- Born: Alden Spurr McWilliams February 2, 1916 New York City
- Died: March 19, 1993 (aged 77)
- Nationality: American
- Area: Penciller, Inker, Letterer
- Notable works: Danny Raven in Dateline: Danger!: First African-American lead character of a comic strip
- Awards: National Cartoonists Society's 1978 award for Comic Book: Story

= Al McWilliams =

American cartoonist (1916–1993)

Alden Spurr McWilliams generally credited as Al McWilliams and A. McWilliams (February 2, 1916 – March 19, 1993), was an American comics artist who co-created the first African-American lead character of a comic strip. He won the National Cartoonists Society's 1978 award for Comic Book: Story.

==Early life and career==
McWillams was born in New York City, the son of chauffeur John and piano teacher Florence L. McWilliams. His sister Faith was born in 1921. By 1929, the family, of Irish ancestry, had moved to Greenwich, Connecticut, where John McWilliams became a radio-company chemist's laboratory assistant.
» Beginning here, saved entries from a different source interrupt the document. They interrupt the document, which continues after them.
-- pv_equiv track=rewrite | github.com/rudolfKischer/comp321-assignment-solutions | assignment7/breakingBad.py | does_it_wrk
-- ===== SOURCE A (Python) =====
-- def does_it_wrk(outfut, pairs):
--     # Juts gona lookie for bad combies here
--     for i in range(len(outfut)):
--         for j in range(i+1, len(outfut)):
--             combo1 = (outfut[i], outfut[j])
--             combo2 = (outfut[j], outfut[i])
--             if combo1 in pairs or combo2 in pairs:
--                 return False
--     return True
-- ===== SOURCE B (Python) =====
-- def does_it_wrk(outfut, pairs):
--     # Count occurrences once, then drive the check from the forbidden pairs.
--     cnt = {}
--     for x in outfut:
--         cnt[x] = cnt.get(x, 0) + 1
--     for a, b in pairs:
--         if a == b:
--             if cnt.get(a, 0) >= 2:
--                 return False
--         elif cnt.get(a, 0) > 0 and cnt.get(b, 0) > 0:
--             return False
--     return True
-- ===== Notes on version B (the rewrite author's own statement) =====
-- stated objective: faster
-- what changed: Replaces A's nested scan over all index pairs of outfut (membership-testing each combination in pairs) with one counting pass over outfut followed by a single loop over pairs checking endpoint counts.
import Mathlib
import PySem

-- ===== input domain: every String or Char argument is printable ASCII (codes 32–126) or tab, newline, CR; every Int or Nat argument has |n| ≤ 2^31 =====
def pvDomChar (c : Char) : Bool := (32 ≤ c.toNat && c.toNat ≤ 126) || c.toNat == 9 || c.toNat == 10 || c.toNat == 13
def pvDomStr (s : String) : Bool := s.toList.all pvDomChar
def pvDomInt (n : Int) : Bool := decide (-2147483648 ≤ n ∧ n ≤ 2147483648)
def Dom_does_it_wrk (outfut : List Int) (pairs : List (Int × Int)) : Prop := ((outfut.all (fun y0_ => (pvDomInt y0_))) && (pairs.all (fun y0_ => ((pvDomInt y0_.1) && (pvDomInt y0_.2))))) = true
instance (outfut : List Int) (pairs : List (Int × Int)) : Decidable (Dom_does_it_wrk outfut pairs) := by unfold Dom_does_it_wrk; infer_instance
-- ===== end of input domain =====

-- B replaces A's nested scan over index pairs of outfut by one counting pass over
-- outfut plus a single loop over pairs (objective: faster, O(n+m) vs O(n^2*m)).

-- ===== PORT A =====
-- inner 'for j in range(i+1, len(outfut))': returns true on the first forbidden combo
-- (indices produced by range are in bounds, so pyGetD with default 0 is exact)
def pvAFindJ (outfut : List Int) (pairs : List (Int × Int)) (oi : Int) : List Int → Bool
  | [] => false
  | j :: js =>
    let oj := PySem.List.pyGetD outfut j 0
    if pairs.contains (oi, oj) || pairs.contains (oj, oi) then true
    else pvAFindJ outfut pairs oi js

-- outer 'for i in range(len(outfut))'
def pvAFindI (outfut : List Int) (pairs : List (Int × Int)) : List Int → Bool
  | [] => false
  | i :: is =>
    let oi := PySem.List.pyGetD outfut i 0
    if pvAFindJ outfut pairs oi (PySem.List.pyRange (i + 1) outfut.length 1) then true
    else pvAFindI outfut pairs is

def does_it_wrk (outfut : List Int) (pairs : List (Int × Int)) : Bool :=
  !(pvAFindI outfut pairs (PySem.List.pyRange 0 outfut.length 1))

-- ===== PORT B =====
-- 'for a, b in pairs' with the count table cnt
def pvBLoop (cnt : PySem.Dict Int Int) : List (Int × Int) → Bool
  | [] => true
  | (a, b) :: rest =>
    if a == b then
      if 2 ≤ cnt.getD a 0 then false else pvBLoop cnt rest
    else if (0 < cnt.getD a 0 && 0 < cnt.getD b 0) then false
    else pvBLoop cnt rest

def does_it_wrk_alt (outfut : List Int) (pairs : List (Int × Int)) : Bool :=
  let cnt := outfut.foldl (fun d x => d.insert x (d.getD x 0 + 1)) PySem.Dict.empty
  pvBLoop cnt pairs

-- ===== PRECONDITION & SPEC =====
def Spec_does_it_wrk (outfut : List Int) (pairs : List (Int × Int)) (out : Bool) : Prop := out = does_it_wrk_alt outfut pairs
instance (outfut : List Int) (pairs : List (Int × Int)) (out : Bool) : Decidable (Spec_does_it_wrk outfut pairs out) := by unfold Spec_does_it_wrk; infer_instance

-- ===== CLAIM (what is proved, stated in full; the proofs are below) =====
def Claim_equal_does_it_wrk : Prop := ∀ (outfut : List Int) (pairs : List (Int × Int)), Dom_does_it_wrk outfut pairs → Spec_does_it_wrk outfut pairs (does_it_wrk outfut pairs)

-- ===== LEMMAS AND PROOFS =====

-- structural version of A's search: for each head x, scan the tail for a hit with x
def pvGFind (pairs : List (Int × Int)) : List Int → Bool
  | [] => false
  | x :: rest =>
    rest.any (fun y => pairs.contains (x, y) || pairs.contains (y, x)) || pvGFind pairs rest

-- B's per-pair test, phrased over the raw list (Int-valued counts)
def pvActive (o : List Int) (q : Int × Int) : Bool :=
  if q.1 == q.2 then decide (2 ≤ (o.count q.1 : Int))
  else decide (0 < (o.count q.1 : Int)) && decide (0 < (o.count q.2 : Int))

lemma pvAFindJ_eq_any (o : List Int) (p : List (Int × Int)) (oi : Int) (js : List Int) :
    pvAFindJ o p oi js
      = js.any (fun j => p.contains (oi, PySem.List.pyGetD o j 0)
                        || p.contains (PySem.List.pyGetD o j 0, oi)) := by
  induction js with
  | nil => rfl
  | cons j js ih =>
    simp only [pvAFindJ, List.any_cons, ih]
    cases hc : (p.contains (oi, PySem.List.pyGetD o j 0)
                || p.contains (PySem.List.pyGetD o j 0, oi)) <;> simp

lemma pvRange_map_pyGetD (o : List Int) :
    ∀ m (k : Nat), m = o.length - k →
      (PySem.List.pyRange (k : Int) (o.length : Int) 1).map (fun j => PySem.List.pyGetD o j 0)
        = o.drop k := by
  intro m
  induction m with
  | zero =>
    intro k hk
    have hle : o.length ≤ k := by omega
    rw [PySem.List.pyRange_one_eq_nil (by exact_mod_cast hle)]
    simp [List.drop_eq_nil_iff.mpr hle]
  | succ m ih =>
    intro k hk
    have hlt : k < o.length := by omega
    rw [PySem.List.pyRange_one_cons (by exact_mod_cast hlt)]
    have hcast : (k : Int) + 1 = ((k + 1 : Nat) : Int) := by push_cast; ring
    rw [List.map_cons, hcast, ih (k + 1) (by omega)]
    have hget : PySem.List.pyGetD o (k : Int) 0 = o[k] := by
      rw [PySem.List.pyGetD_natCast]
      exact List.getD_eq_getElem o 0 hlt
    rw [hget, List.drop_eq_getElem_cons hlt]

lemma pvAFindI_eq_gfind (o : List Int) (p : List (Int × Int)) :
    ∀ m (k : Nat), m = o.length - k →
      pvAFindI o p (PySem.List.pyRange (k : Int) (o.length : Int) 1) = pvGFind p (o.drop k) := by
  intro m
  induction m with
  | zero =>
    intro k hk
    have hle : o.length ≤ k := by omega
    rw [PySem.List.pyRange_one_eq_nil (by exact_mod_cast hle)]
    simp [pvAFindI, pvGFind, List.drop_eq_nil_iff.mpr hle]
  | succ m ih =>
    intro k hk
    have hlt : k < o.length := by omega
    rw [PySem.List.pyRange_one_cons (by exact_mod_cast hlt)]
    have hget : PySem.List.pyGetD o (k : Int) 0 = o[k] := by
      rw [PySem.List.pyGetD_natCast]
      exact List.getD_eq_getElem o 0 hlt
    have hcast : (k : Int) + 1 = ((k + 1 : Nat) : Int) := by push_cast; ring
    have hinner :
        pvAFindJ o p o[k] (PySem.List.pyRange ((k : Int) + 1) (o.length : Int) 1)
          = (o.drop (k + 1)).any (fun y => p.contains (o[k], y) || p.contains (y, o[k])) := by
      rw [pvAFindJ_eq_any, hcast,
        ← pvRange_map_pyGetD o m (k + 1) (by omega), List.any_map]
      rfl
    simp only [pvAFindI, hget, hinner, List.drop_eq_getElem_cons hlt, pvGFind]
    cases hc : ((o.drop (k + 1)).any (fun y => p.contains (o[k], y) || p.contains (y, o[k])))
    · rw [if_neg (by simp), hcast, ih (k + 1) (by omega)]
      simp
    · simp

lemma pvGFind_cons_iff (p : List (Int × Int)) (x : Int) (rest : List Int) :
    (∃ q ∈ p, pvActive (x :: rest) q = true)
      ↔ (∃ y ∈ rest, (x, y) ∈ p ∨ (y, x) ∈ p) ∨ (∃ q ∈ p, pvActive rest q = true) := by
  constructor
  · rintro ⟨⟨a, b⟩, hq, hact⟩
    by_cases hab : a = b
    · subst hab
      simp [pvActive] at hact
      have hcca : (x :: rest).count a = rest.count a + if (x == a) = true then 1 else 0 :=
        List.count_cons
      by_cases hxa : x = a
      · subst hxa
        have hcs : (x :: rest).count x = rest.count x + 1 := List.count_cons_self
        have hr : 0 < rest.count x := by omega
        exact Or.inl ⟨x, List.count_pos_iff.mp hr, Or.inl hq⟩
      · have hxa' : (x == a) = false := by simp [hxa]
        have hcs : (x :: rest).count a = rest.count a := by
          rw [hxa'] at hcca
          simpa using hcca
        have hr : 2 ≤ rest.count a := by omega
        refine Or.inr ⟨(a, a), hq, ?_⟩
        simp [pvActive]
        omega
    · simp [pvActive, hab] at hact
      obtain ⟨ha, hb⟩ := hact
      by_cases har : a ∈ rest
      · by_cases hbr : b ∈ rest
        · refine Or.inr ⟨(a, b), hq, ?_⟩
          simp [pvActive, hab]
          exact ⟨har, hbr⟩
        · have hbx : b = x := by tauto
          subst hbx
          exact Or.inl ⟨a, har, Or.inr hq⟩
      · have hax : a = x := by tauto
        subst hax
        have hbr : b ∈ rest := by tauto
        exact Or.inl ⟨b, hbr, Or.inl hq⟩
  · rintro (⟨y, hy, hp⟩ | ⟨⟨a, b⟩, hq, hact⟩)
    · by_cases hxy : x = y
      · subst hxy
        refine ⟨(x, x), by tauto, ?_⟩
        have h1 : (x :: rest).count x = rest.count x + 1 := List.count_cons_self
        have h2 : 0 < rest.count x := List.count_pos_iff.mpr hy
        simp [pvActive]
        omega
      · rcases hp with h | h
        · exact ⟨(x, y), h, by simp [pvActive, hxy, hy]⟩
        · exact ⟨(y, x), h, by simp [pvActive, Ne.symm hxy, hy]⟩
    · refine ⟨(a, b), hq, ?_⟩
      have h1 : (x :: rest).count a = rest.count a + if (x == a) = true then 1 else 0 :=
        List.count_cons
      have h1' : rest.count a ≤ (x :: rest).count a := by split at h1 <;> omega
      by_cases hab : a = b
      · subst hab
        simp [pvActive] at hact ⊢
        omega
      · simp [pvActive, hab] at hact ⊢
        tauto

lemma pvGFind_eq_any (p : List (Int × Int)) (o : List Int) :
    pvGFind p o = p.any (pvActive o) := by
  induction o with
  | nil =>
    simp only [pvGFind]
    rw [eq_comm, List.any_eq_false]
    intro q hq
    simp [pvActive]
  | cons x rest ih =>
    simp only [pvGFind, ih]
    rw [Bool.eq_iff_iff]
    simp only [Bool.or_eq_true, List.any_eq_true, Bool.or_eq_true, List.contains_iff_mem]
    rw [pvGFind_cons_iff]

lemma pvBLoop_eq_not_any (o : List Int) (p : List (Int × Int)) :
    pvBLoop (o.foldl (fun d x => d.insert x (d.getD x 0 + 1)) PySem.Dict.empty) p
      = !(p.any (pvActive o)) := by
  have hcnt : ∀ v : Int,
      (o.foldl (fun d x => d.insert x (d.getD x 0 + 1)) PySem.Dict.empty).getD v 0
        = (o.count v : Int) := by
    intro v
    rw [PySem.Dict.getD_foldl_insert_add_one]
    simp
  induction p with
  | nil => simp [pvBLoop]
  | cons q rest ih =>
    obtain ⟨a, b⟩ := q
    have hA : pvActive o (a, b)
        = (if (a == b) = true then decide (2 ≤ (o.count a : Int))
           else decide (0 < (o.count a : Int)) && decide (0 < (o.count b : Int))) := rfl
    simp only [pvBLoop, List.any_cons, hcnt, hA]
    cases hab : (a == b)
    · simp only [Bool.false_eq_true, if_false]
      cases hX : (decide (0 < (o.count a : Int)) && decide (0 < (o.count b : Int)))
      · simp [ih]
      · simp
    · simp only [if_true]
      by_cases h2 : 2 ≤ (o.count a : Int)
      · rw [if_pos h2]
        simp [h2]
      · rw [if_neg h2, ih]
        simp [h2]

-- ===== VERDICT (by name: the statement is the Claim_ definition above) =====
theorem does_it_wrk_spec : Claim_equal_does_it_wrk := by
  intro o p _
  show does_it_wrk o p = does_it_wrk_alt o p
  have hA : does_it_wrk o p = !(pvGFind p o) := by
    have h0 := pvAFindI_eq_gfind o p (o.length - 0) 0 rfl
    simp only [Nat.cast_zero, List.drop_zero] at h0
    simp [does_it_wrk, h0]
  rw [hA, pvGFind_eq_any]
  simp only [does_it_wrk_alt]
  rw [pvBLoop_eq_not_any]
Al McWilliams graduated from Greenwich High School in 1934, and that September began attending the New York School of Fine and Applied Arts, which later became the Parsons School of Design.

Circa 1935, he worked as an art assistant on Lyman Young's newspaper comic strip Tim Tyler's Luck. In 1938, he began illustrating for such pulp magazines as Clues Detective Stories and Flying Aces, where for three years he wrote and drew biographies of famed flyers in a single-page comic strip, They Had What It Takes.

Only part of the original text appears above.